I danni da calore si manifestano per esposizione a condizioni climatiche caratterizzate da elevata temperatura ed elevata umidità dell’aria.

In ordine di gravità si possono presentare:

1) Disidratazione: è legata ad una perdita di liquidi con la sudorazione e ad un loro insufficiente reintegro.

2) Crampi da calore: sono dovuti ad una sudorazione abbondante e prolungata che porta ad una perdita di sali minerali.

3) Esaurimento da calore: è un collasso circolatorio che può portare alla perdita di coscienza.

4) Colpo di calore: è dovuto al blocco dei meccanismi di dispersione del calore con conseguente

aumento della temperatura corporea fino a superare i 40°C (la prognosi è grave con rischio di morte).

I segnali di allarme:

– Cute calda e arrossata;

– Sete intensa;Schermata 2015-09-26 alle 12.02.29

– Sensazione di debolezza;

– Crampi muscolari;

– Nausea e vomito;

– Vertigini,

– Convulsioni;

– Stato confusionale;

– Perdita di coscienza.

TEMPERATURA E UMIDITÀ DELL’ARIA

Vanno considerate a rischio le giornate in cui la temperatura all’ombra è di oltre i 30°C con l’umidità relativa molto elevata (superiore al 70%), il lavoro si svolge in pieno sole ed i periodi caratterizzati da improvvise ondate di calore.

COSA PUOI FARE?

– Verifica prima di iniziare la missione, le condizioni meteorologiche al fine di valutare il reale rischio, (oggi giorno basta guardare sul telefonino..).

SIAMO SOCCORRITORI A RISCHIO?

Dipende… da molti fattori, e dal tipo di missione che ci prepariamo a svolgere:

I soccorritori a maggior rischio sono quelli che lavorano all’aperto o comunque in ambienti di lavoro caratterizzati da elevata temperatura ed umidità dell’aria o anche da marcato impegno fisico:

– Soccorritori impiegati in incidenti stradali con operazioni di soccorso complesse e lunghe (pazienti incastrati e/o altamente instabili, più veicoli coinvolti, dispersi, ecc.).

– Rianimazioni in ambienti ostili o poco ventilati dove non è possibile spostare rapidamente il malato per un miglior comfort dell’equipaggio, (case non climatizzate, in strada, spiagge, terrazze, campanili, ecc.)
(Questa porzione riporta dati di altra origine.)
-- pv_equiv track=rewrite | github.com/sgttomas/chirality-piping | tools/drawing_extract/prepare_pandid_tiles.py | partition_emit_boxes
-- ===== SOURCE A (Python) =====
-- def partition_emit_boxes(body: list[int], cols: int, rows: int) -> list[tuple[int, int, list[int]]]:
--     x0, y0, x1, y1 = body
--     width = x1 - x0
--     height = y1 - y0
--     boxes: list[tuple[int, int, list[int]]] = []
--     for row in range(rows):
--         ey0 = y0 + (height * row) // rows
--         ey1 = y0 + (height * (row + 1)) // rows
--         for col in range(cols):
--             ex0 = x0 + (width * col) // cols
--             ex1 = x0 + (width * (col + 1)) // cols
--             boxes.append((row + 1, col + 1, [ex0, ey0, ex1, ey1]))
--     return boxes
-- ===== SOURCE B (Python) =====
-- def _edges(start, span, n):
--     # Div-free edge generation: one divmod up front, then Bresenham-style
--     # error accumulation reproduces start + (span*c)//n for c = 0..n.
--     q, rem = divmod(span, n)
--     edges = [start]
--     e = start
--     err = 0
--     for _ in range(n):
--         e += q
--         err += rem
--         if err >= n:
--             err -= n
--             e += 1
--         edges.append(e)
--     return edges
--
--
-- def partition_emit_boxes(body: list[int], cols: int, rows: int) -> list[tuple[int, int, list[int]]]:
--     x0, y0, x1, y1 = body
--     if cols <= 0 or rows <= 0:
--         return []
--     xs = _edges(x0, x1 - x0, cols)
--     ys = _edges(y0, y1 - y0, rows)
--     return [(ri, ci, [ex0, ey0, ex1, ey1])
--             for ri, (ey0, ey1) in enumerate(zip(ys, ys[1:]), 1)
--             for ci, (ex0, ex1) in enumerate(zip(xs, xs[1:]), 1)]
-- ===== Notes on version B (the rewrite author's own statement) =====
-- stated objective: alternative
-- what changed: B generates each axis's tile edges with a Bresenham-style error accumulator (one divmod per axis, then only additions and carry tests) instead of A's two floor divisions per cell, and emits the tiles by enumerating zip(edges, edges[1:]) adjacent pairs instead of re-deriving each cell's four corners; B also returns [] up front for non-positive grids, which is what A's empty ranges produce.
import Mathlib
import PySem

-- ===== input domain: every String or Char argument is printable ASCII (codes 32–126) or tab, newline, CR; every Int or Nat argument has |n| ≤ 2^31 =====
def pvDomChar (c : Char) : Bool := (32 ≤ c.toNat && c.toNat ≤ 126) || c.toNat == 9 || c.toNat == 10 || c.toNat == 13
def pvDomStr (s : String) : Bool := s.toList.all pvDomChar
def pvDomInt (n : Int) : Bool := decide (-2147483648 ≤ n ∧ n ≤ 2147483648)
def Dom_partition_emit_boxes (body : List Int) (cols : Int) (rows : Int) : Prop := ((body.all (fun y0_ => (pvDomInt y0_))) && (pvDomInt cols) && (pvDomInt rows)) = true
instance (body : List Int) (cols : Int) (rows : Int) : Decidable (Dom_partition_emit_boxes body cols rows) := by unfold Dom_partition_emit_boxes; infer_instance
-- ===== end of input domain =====

-- B replaces A's two floor divisions per cell by Bresenham-style error accumulation
-- (one divmod per axis, then additive carries), and emits the tiles by zipping adjacent
-- edge pairs instead of re-indexing (objective: alternative algorithm, same asymptotic cost).

-- ===== PORT A =====
def partition_emit_boxes (body : List Int) (cols : Int) (rows : Int) : List (Int × Int × List Int) :=
  match body with
  | [x0, y0, x1, y1] =>
    let width := x1 - x0
    let height := y1 - y0
    (PySem.List.pyRange 0 rows 1).foldl (fun boxes row =>
      let ey0 := y0 + PySem.Int.floordiv (height * row) rows
      let ey1 := y0 + PySem.Int.floordiv (height * (row + 1)) rows
      (PySem.List.pyRange 0 cols 1).foldl (fun boxes col =>
        let ex0 := x0 + PySem.Int.floordiv (width * col) cols
        let ex1 := x0 + PySem.Int.floordiv (width * (col + 1)) cols
        boxes ++ [(row + 1, col + 1, [ex0, ey0, ex1, ey1])]) boxes) []
  | _ => []   -- Python raises ValueError on unpack; excluded by Pre_

-- ===== PORT B =====
-- Source B's _edges: one divmod, then a Bresenham error accumulator; loop state (e, err, edges).
def pvEdges (start span n : Int) : List Int :=
  let q := PySem.Int.floordiv span n
  let rem := PySem.Int.mod span n
  ((PySem.List.pyRange 0 n 1).foldl (fun st _ =>
      let e := st.1 + q
      let err := st.2.1 + rem
      if n ≤ err then (e + 1, err - n, st.2.2 ++ [e + 1])
      else (e, err, st.2.2 ++ [e])) (start, (0 : Int), [start])).2.2

def partition_emit_boxes_alt (body : List Int) (cols : Int) (rows : Int) : List (Int × Int × List Int) :=
  match body with
  | x0 :: rest1 =>
    match rest1 with
    | y0 :: rest2 =>
      match rest2 with
      | x1 :: rest3 =>
        match rest3 with
        | y1 :: rest4 =>
          match rest4 with
          | [] =>
            if cols ≤ 0 ∨ rows ≤ 0 then []
            else
              let xs := pvEdges x0 (x1 - x0) cols
              let ys := pvEdges y0 (y1 - y0) rows
              (PySem.List.enumerate (ys.zip (PySem.List.slice ys (some 1))) 1).flatMap (fun rp =>
                (PySem.List.enumerate (xs.zip (PySem.List.slice xs (some 1))) 1).map (fun cp =>
                  (rp.1, cp.1, [cp.2.1, rp.2.1, cp.2.2, rp.2.2])))
          | _ :: _ => []   -- Source B raises ValueError on unpack; excluded by Pre_
        | [] => []
      | [] => []
    | [] => []
  | [] => []

-- ===== PRECONDITION & SPEC =====
-- Pre_: the Python unpacking 'x0, y0, x1, y1 = body' raises ValueError unless body has exactly 4 elements.
def Pre_partition_emit_boxes (body : List Int) (cols : Int) (rows : Int) : Prop := body.length = 4
instance (body : List Int) (cols : Int) (rows : Int) : Decidable (Pre_partition_emit_boxes body cols rows) := by unfold Pre_partition_emit_boxes; infer_instance
def pvWitness_partition_emit_boxes : List Int × Int × Int := ([0, 0, 10, 8], 3, 2)

def Spec_partition_emit_boxes (body : List Int) (cols : Int) (rows : Int) (out : List (Int × Int × List Int)) : Prop := out = partition_emit_boxes_alt body cols rows
instance (body : List Int) (cols : Int) (rows : Int) (out : List (Int × Int × List Int)) : Decidable (Spec_partition_emit_boxes body cols rows out) := by unfold Spec_partition_emit_boxes; infer_instance

-- ===== CLAIM (what is proved, stated in full; the proofs are below) =====
def Claim_equal_partition_emit_boxes : Prop := ∀ (body : List Int) (cols : Int) (rows : Int), Dom_partition_emit_boxes body cols rows → Pre_partition_emit_boxes body cols rows → Spec_partition_emit_boxes body cols rows (partition_emit_boxes body cols rows)

-- ===== LEMMAS AND PROOFS =====

-- One Bresenham carry step: adding (span // n, span % n) with a carry when the error
-- reaches n advances start + (span*k)//n to start + (span*(k+1))//n.
lemma edge_div_step (span n k : Int) (hn : 0 < n) :
    (PySem.Int.floordiv (span * (k + 1)) n =
      PySem.Int.floordiv (span * k) n + PySem.Int.floordiv span n +
        (if n ≤ PySem.Int.mod (span * k) n + PySem.Int.mod span n then 1 else 0)) ∧
    (PySem.Int.mod (span * (k + 1)) n =
      PySem.Int.mod (span * k) n + PySem.Int.mod span n -
        (if n ≤ PySem.Int.mod (span * k) n + PySem.Int.mod span n then n else 0)) := by
  simp only [PySem.Int.floordiv_eq_ediv_of_pos hn, PySem.Int.mod_eq_emod_of_pos hn]
  have hne : n ≠ 0 := ne_of_gt hn
  have hr1 : 0 ≤ span * k % n := Int.emod_nonneg _ hne
  have hr2 : 0 ≤ span % n := Int.emod_nonneg _ hne
  have hl1 : span * k % n < n := Int.emod_lt_of_pos _ hn
  have hl2 : span % n < n := Int.emod_lt_of_pos _ hn
  have h1 : span * (k + 1) = (span * k % n + span % n) + n * (span * k / n + span / n) := by
    linear_combination -Int.mul_ediv_add_emod (span * k) n - Int.mul_ediv_add_emod span n
  constructor
  · rw [h1, Int.add_mul_ediv_left _ _ hne]
    split_ifs with hc
    · have hq : (span * k % n + span % n) / n = 1 := by
        have h2 : span * k % n + span % n = (span * k % n + span % n - n) + n * 1 := by ring
        rw [h2, Int.add_mul_ediv_left _ _ hne,
            Int.ediv_eq_zero_of_lt (by omega) (by omega)]
        omega
      omega
    · have hq : (span * k % n + span % n) / n = 0 :=
        Int.ediv_eq_zero_of_lt (by omega) (by omega)
      omega
  · rw [h1, Int.add_mul_emod_self_left]
    split_ifs with hc
    · have h2 : span * k % n + span % n = (span * k % n + span % n - n) + n * 1 := by ring
      rw [h2, Int.add_mul_emod_self_left, Int.emod_eq_of_lt (by omega) (by omega)]
      ring
    · rw [Int.emod_eq_of_lt (by omega) (by omega)]
      ring

-- Loop invariant for Source B's _edges: after m iterations the accumulator holds
-- start + (span*m)//n, the error (span*m) % n, and the edge list for c = 0..m.
lemma pvEdges_loop (start span n : Int) (hn : 0 < n) (m : Nat) :
    ((List.range m).map (fun k : Nat => (k : Int))).foldl (fun st (_ : Int) =>
        let e := st.1 + PySem.Int.floordiv span n
        let err := st.2.1 + PySem.Int.mod span n
        if n ≤ err then (e + 1, err - n, st.2.2 ++ [e + 1])
        else (e, err, st.2.2 ++ [e])) (start, (0 : Int), [start]) =
      (start + PySem.Int.floordiv (span * m) n, PySem.Int.mod (span * m) n,
       (List.range (m + 1)).map (fun c : Nat => start + PySem.Int.floordiv (span * (c : Int)) n)) := by
  induction m with
  | zero =>
    simp [PySem.Int.floordiv_eq_ediv_of_pos hn, PySem.Int.mod_eq_emod_of_pos hn]
  | succ m ih =>
    rw [List.range_succ, List.map_append, List.foldl_append, ih]
    obtain ⟨hd, hm⟩ := edge_div_step span n (m : Int) hn
    have hc : ((m : Nat) + 1 : Int) = ((m : Int) + 1) := by push_cast; ring
    rw [List.range_succ (n := m + 1), List.map_append]
    simp only [List.foldl_cons, List.foldl_nil, List.map_cons, List.map_nil]
    split_ifs with h
    · refine Prod.ext ?_ (Prod.ext ?_ ?_) <;> simp <;> omega
    · refine Prod.ext ?_ (Prod.ext ?_ ?_) <;> simp <;> omega

-- The edge table Source B builds is exactly the table of floor-division edges.
lemma pvEdges_eq (start span n : Int) (hn : 0 < n) :
    pvEdges start span n =
      (List.range (n.toNat + 1)).map (fun c : Nat => start + PySem.Int.floordiv (span * (c : Int)) n) := by
  simp only [pvEdges]
  rw [PySem.List.pyRange_zero n, pvEdges_loop start span n hn n.toNat]

-- zip of an edge table with its tail lists the adjacent pairs.
lemma zip_map_range_drop {α : Type} (f : Nat → α) (n : Nat) :
    ((List.range (n + 1)).map f).zip (((List.range (n + 1)).map f).drop 1) =
      (List.range n).map (fun k => (f k, f (k + 1))) := by
  apply List.ext_getElem
  · simp
  · intro i h1 h2
    simp [List.getElem_zip]

-- enumerate over a mapped range is a mapped range of pairs.
lemma enumerate_map_range {α : Type} (g : Nat → α) (n : Nat) (s : Int) :
    PySem.List.enumerate ((List.range n).map g) s =
      (List.range n).map (fun k : Nat => (s + (k : Int), g k)) := by
  apply List.ext_getElem
  · simp [PySem.List.length_enumerate]
  · intro i h1 h2
    simp [PySem.List.getElem_enumerate]

-- ===== VERDICT (by name: the statement is the Claim_ definition above) =====
theorem partition_emit_boxes_spec : Claim_equal_partition_emit_boxes := by
  intro body cols rows _ hpre
  unfold Pre_partition_emit_boxes at hpre
  unfold Spec_partition_emit_boxes
  rcases body with _ | ⟨a, _ | ⟨b, _ | ⟨c, _ | ⟨d, _ | ⟨e, t⟩⟩⟩⟩⟩ <;> simp_all
  by_cases hr : rows ≤ 0
  · simp [partition_emit_boxes, partition_emit_boxes_alt,
      PySem.List.pyRange_one_eq_nil hr, hr]
  by_cases hcneg : cols ≤ 0
  · simp [partition_emit_boxes, partition_emit_boxes_alt,
      PySem.List.pyRange_one_eq_nil hcneg, hcneg]
  rw [not_le] at hr hcneg
  simp only [partition_emit_boxes, partition_emit_boxes_alt,
    if_neg (show ¬ (cols ≤ 0 ∨ rows ≤ 0) by omega)]
  -- A's side: nested append-folds become flatMap of maps over the ranges
  simp only [PySem.List.foldl_append_singleton_eq_map, PySem.List.foldl_append_eq_flatMap]
  -- B's side: rewrite the edge tables and the zip/enumerate pipeline
  rw [pvEdges_eq a (c - a) cols hcneg, pvEdges_eq b (d - b) rows hr,
      PySem.List.slice_from _ (by omega : (0:Int) ≤ 1),
      PySem.List.slice_from _ (by omega : (0:Int) ≤ 1)]
  simp only [Int.toNat_one]
  rw [zip_map_range_drop, zip_map_range_drop, enumerate_map_range, enumerate_map_range]
  rw [List.flatMap_map]
  rw [PySem.List.pyRange_zero rows, PySem.List.pyRange_zero cols, List.flatMap_map]
  rw [List.flatMap_def, List.flatMap_def]
  apply congrArg List.flatten
  apply List.map_congr_left
  intro r _
  rw [List.map_map, List.map_map]
  apply List.map_congr_left
  intro k _
  simp only [Function.comp]
  push_cast
  refine Prod.ext (by ring) (Prod.ext (by ring) ?_)
  simp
– Ricerca persone, in aree rurali o zone montuose (ricerca, stabilizzazione in loco, estrazione e recupero fino al mezzo di soccorso, ecc.).

– Trasporti ordinari o programmati dei pazienti da e verso l’ospedale alla guida di ambulanze sprovviste di aria condizionata, dovuto a:

– un guasto dell’impianto, a cattiva manutenzione, oppure alla non presenza, in questo caso, si mette a rischio la vita del paziente già defedato dalla sua patologia, della propria sicurezza di quella del collega e degli utenti presenti in strada).

Da ritenere inoltre maggiormente suscettibili i lavoratori affetti da malattie metaboliche ed endocrine (diabete mellito, distiroidismo, ecc..) cardiovascolari, epatiche, i soggetti più anziani o coloro che seguono particolari trattamenti terapeutici.

Sono inoltre da ritenere a rischio particolari missioni di soccorso come: all’interno di cunicoli, o altri ambienti confinati pericolosi, a lavori in altezza, trasporto del paziente per le rampe delle scale, e guida dei mezzi di soccorso).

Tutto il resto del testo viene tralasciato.